Los atajos merecen poco la pena porque lo que se pretende es superar cuanto
antes el gran desnivel hasta la cima. Llegamos a una collada entre los dos
picos. La verdadera cima de 1.996. éstá a la izquierda. Se sube echando las
manos para buscar el mejor paso entre bloques. Al final hay un buen corredor y
al llegar pierdes la respiración: todo el Cornión se puede ojear, desde el
Requesón a la Bermeja. Saludamos a la Peña Santa a la que dimos la vuelta hace
una semana. Desde aquí parece todo más fácil y bastante más rápido que lo que
pateamos ese día. Se llega a ver pequeñito, el nuevo refugio de Vega Huerta. Y
También, orgulloso, el central. Algo más allá la característica silueta del
Espigüete. ¿Desde que balconada se puede ver todo esto? Creo que sólo desde el
Cantu Cabroneru. Hasta aquí hemos empleado unas tres horas algo abundantes.
Salimos
por el mismo corredor de la subida. Nos dividimos. La mayoría del grupo ya tuvo
bastante. Despacito por el mismo camino a
Soto. Los siete fieles al programa siguen a la segunda cima del
Cabroneru. La vertical a Los Palombares es mucho más acentuada. Hay que
destrepar algo para buscar una canal de salida. Al final retomamos casi a la
collada entre cimas y descendemos por el estrecho canalizo que baja a la falda
de las Cebolledas.
Subimos
las Cebolledas. Es un pico de escasa dificultad. Su mérito: estar en medio de
dos colosos. Para bajar una curiosa canal meridional que retorciéndose salva el
acusado desnivel entre la cumbre y la base. Buena destrepada. Y entramos al Collado Llano. Fácil y pindia. A
las tres estamos en la falda de la Peña Beza. No parece muy practicable a la
vista. Buscamos el primer hito y a partir de ahí todo es muy fácil. Con algunos
desniveles en cortada que hay que superar trepando por la roca. Subimos como
si tuviéramos prisa. En doce minutos en
la cumbre. Lo cuento y no me lo creen.
Apenas
tiempo para hacer dos fotos de una sola tacada (aprende Peña). Miramos hacia
atrás: se ve una canal herbosa que muy, muy vertical baja desde la altiva cima
del Cabroneru. La dejamos para otro día, María José, no quieras agotar todas
las posibilidades en un solo día.
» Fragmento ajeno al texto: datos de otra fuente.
-- pv_equiv track=rewrite | github.com/zeke-sys/AlgoRepo | 3104HW1.py | insert_into
-- ===== SOURCE A (Python) =====
-- def swap(a, i, j):
--     #temp = a[i]
--     #a[i] = a[j]
--     #a[j] = temp
--     a[i], a[j] = a[j], a[i]  # Pythonic way to swap
--     return a #returns the modified array
--
-- def insert_into(a, j):
--     count = 0
--     a.append(j)  # Add j to the end of the array
--     i = len(a) - 1  # Start from the last element
--     while i > 0 and a[i-1] > a[i]:
--         swap(a, i-1, i)  # Swap the elements
--         count += 1
--         i -= 1
--     return count
-- ===== SOURCE B (Python) =====
-- def insert_into(a, j):
--     # Count the contiguous trailing elements greater than j, then do ONE insert.
--     count = 0
--     for x in reversed(a):
--         if x > j:
--             count += 1
--         else:
--             break
--     a.insert(len(a) - count, j)
--     return count
-- ===== Notes on version B (the rewrite author's own statement) =====
-- stated objective: simpler
-- what changed: A bubbles j leftward with repeated swaps after appending it; B just counts the trailing run of elements greater than j with a backward scan and performs a single insert, no swaps.
import Mathlib
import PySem

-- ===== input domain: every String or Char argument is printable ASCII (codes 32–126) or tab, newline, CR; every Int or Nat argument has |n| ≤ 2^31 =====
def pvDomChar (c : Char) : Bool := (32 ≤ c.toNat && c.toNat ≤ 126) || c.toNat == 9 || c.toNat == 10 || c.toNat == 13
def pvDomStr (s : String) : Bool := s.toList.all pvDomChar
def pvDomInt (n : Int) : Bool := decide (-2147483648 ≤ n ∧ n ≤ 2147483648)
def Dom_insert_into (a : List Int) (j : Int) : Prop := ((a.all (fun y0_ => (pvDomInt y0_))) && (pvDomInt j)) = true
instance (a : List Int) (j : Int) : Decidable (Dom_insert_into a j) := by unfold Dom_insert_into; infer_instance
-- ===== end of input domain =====

-- B replaces A's swap-bubbling loop by a count-then-single-insert decomposition (simpler);
-- both mutate `a` identically in Python; the theorem is about the returned count.
-- ===== PORT A =====
-- a[i], a[j] = a[j], a[i]  (simultaneous assignment, both reads from the old list)
def pySwap (a : List Int) (i k : Nat) : List Int :=
  (a.set i (a.getD k 0)).set k (a.getD i 0)

-- while i > 0 and a[i-1] > a[i]: swap(a, i-1, i); count += 1; i -= 1
def insertLoopA : List Int → Nat → Int → Int
  | _, 0, count => count
  | a, k + 1, count =>
      if a.getD k 0 > a.getD (k + 1) 0 then
        insertLoopA (pySwap a k (k + 1)) k (count + 1)
      else count

def insert_into (a : List Int) (j : Int) : Int :=
  let a' := a ++ [j]
  insertLoopA a' (a'.length - 1) 0

-- ===== PORT B =====
-- B's backward for-loop over reversed(a) with break: count the trailing run of elements > j
def countTail : List Int → Int → Int
  | [], _ => 0
  | x :: r, j => if x > j then countTail r j + 1 else 0

def insert_into_alt (a : List Int) (j : Int) : Int :=
  countTail a.reverse j
-- ===== PRECONDITION & SPEC =====
def Spec_insert_into (a : List Int) (j : Int) (out : Int) : Prop := out = insert_into_alt a j
instance (a : List Int) (j : Int) (out : Int) : Decidable (Spec_insert_into a j out) := by unfold Spec_insert_into; infer_instance

-- ===== CLAIM (what is proved, stated in full; the proofs are below) =====
def Claim_equal_insert_into : Prop := ∀ (a : List Int) (j : Int), Dom_insert_into a j → Spec_insert_into a j (insert_into a j)

-- ===== LEMMAS AND PROOFS =====
theorem set_append_cons (q : List Int) (v x : Int) (t : List Int) :
    (q ++ x :: t).set q.length v = q ++ v :: t := by
  induction q with
  | nil => rfl
  | cons h r ih => simp [ih]

theorem getD_append_len (q : List Int) (x : Int) (t : List Int) :
    (q ++ x :: t).getD q.length 0 = x := by
  induction q with
  | nil => rfl
  | cons h r ih => simpa using ih

theorem swap_at (q : List Int) (x y : Int) (t : List Int) :
    pySwap (q ++ x :: y :: t) q.length (q.length + 1) = q ++ y :: x :: t := by
  unfold pySwap
  have h1 : (q ++ x :: y :: t).getD (q.length + 1) 0 = y := by
    simpa using getD_append_len (q ++ [x]) y t
  have h2 : (q ++ x :: y :: t).getD q.length 0 = x := getD_append_len q x (y :: t)
  rw [h1, h2, set_append_cons q y x (y :: t)]
  simpa using set_append_cons (q ++ [y]) x x t

theorem loopA_eq (p : List Int) (j : Int) (s : List Int) (c : Int) :
    insertLoopA (p ++ j :: s) p.length c = c + countTail p.reverse j := by
  induction p using List.reverseRecOn generalizing s c with
  | nil => simp [insertLoopA, countTail]
  | append_singleton q x ih =>
      have hlen : (q ++ [x]).length = q.length + 1 := by simp
      have hget1 : ((q ++ [x]) ++ j :: s).getD q.length 0 = x := by
        simpa using getD_append_len q x (j :: s)
      have hget2 : ((q ++ [x]) ++ j :: s).getD (q.length + 1) 0 = j := by
        simpa using getD_append_len (q ++ [x]) j s
      rw [hlen]
      by_cases hx : x > j
      · have hswap : pySwap ((q ++ [x]) ++ j :: s) q.length (q.length + 1)
            = q ++ j :: x :: s := by
          simpa using swap_at q x j s
        simp only [insertLoopA, hget1, hget2, if_pos hx, hswap]
        rw [ih (x :: s) (c + 1)]
        simp [countTail, hx]
        ring
      · simp only [insertLoopA, hget1, hget2, if_neg hx]
        simp [countTail, hx]

-- ===== VERDICT (by name: the statement is the Claim_ definition above) =====
theorem insert_into_spec : Claim_equal_insert_into := by
  intro a j _
  unfold Spec_insert_into insert_into insert_into_alt
  have h := loopA_eq a j [] 0
  simpa using h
Tenemos justo enfrente la Torrezuela por su cara
más difícil de escalar.
Para
bajar elegimos la directísima a Soto. Como no se ven más que precipicios nos
tiramos por la descendente cumbrera al Occidente. Exploradores por delante
estudian todos los descensos. No deben ser fáciles porque al final acabamos
otra vez en la Canal de Misa. Una hora escasa desde la cumbre.
Luego
a faldear por el monte para buscar la pista mucho más abajo. Estos chicos y
chicas parecen acostumbrados a bajar porque no dudan de tirarse ladera abajo
entre la maleza. Una media hora más. Luego a ritmo de trote a reunirse con el
grupo al que pillamos ya cambiándose junto al río. Las refrescantes aguas
tonifican nuestros acalorados cuerpos. Nos ponemos guapos para ir a comer. A la
sombra del merendero se está bien hasta que empieza a correr una fresca
corriente de aire que rescata los polares de las mochilas. Un día muy satisfactorio. Un mirador
esplendoroso con las soberbias vistas al jardín de Sajambre, el bosque de los
bosques de Picos. La vuelta muy entretenida con las intrigantes lecturas de Tere que tienen al
personal femenino soliviantado. El tema
da de sí para numerosos comentarios no todos bien intencionados, pero, señores,
en algo hay que pasar el rato y además este asunto se nos da muy bien. Al menos
en teoría que algún día de estos nos van a pedir que pasemos a la práctica y
hay será ella.
Para
el sábado día 8, fiesta de la Santina, tenemos una larga ruta que empezará en
la Collada Llomena para subir a la Collada Granceno y bajar luego hasta el
caserío abandonado de Llue, en el corazón más profundo de Ponga. Es una ruta
que tiene algo de misterioso y que merece la pena descubrir. Luego bajaremos
hasta los Beyos, por Puente Vaguardo.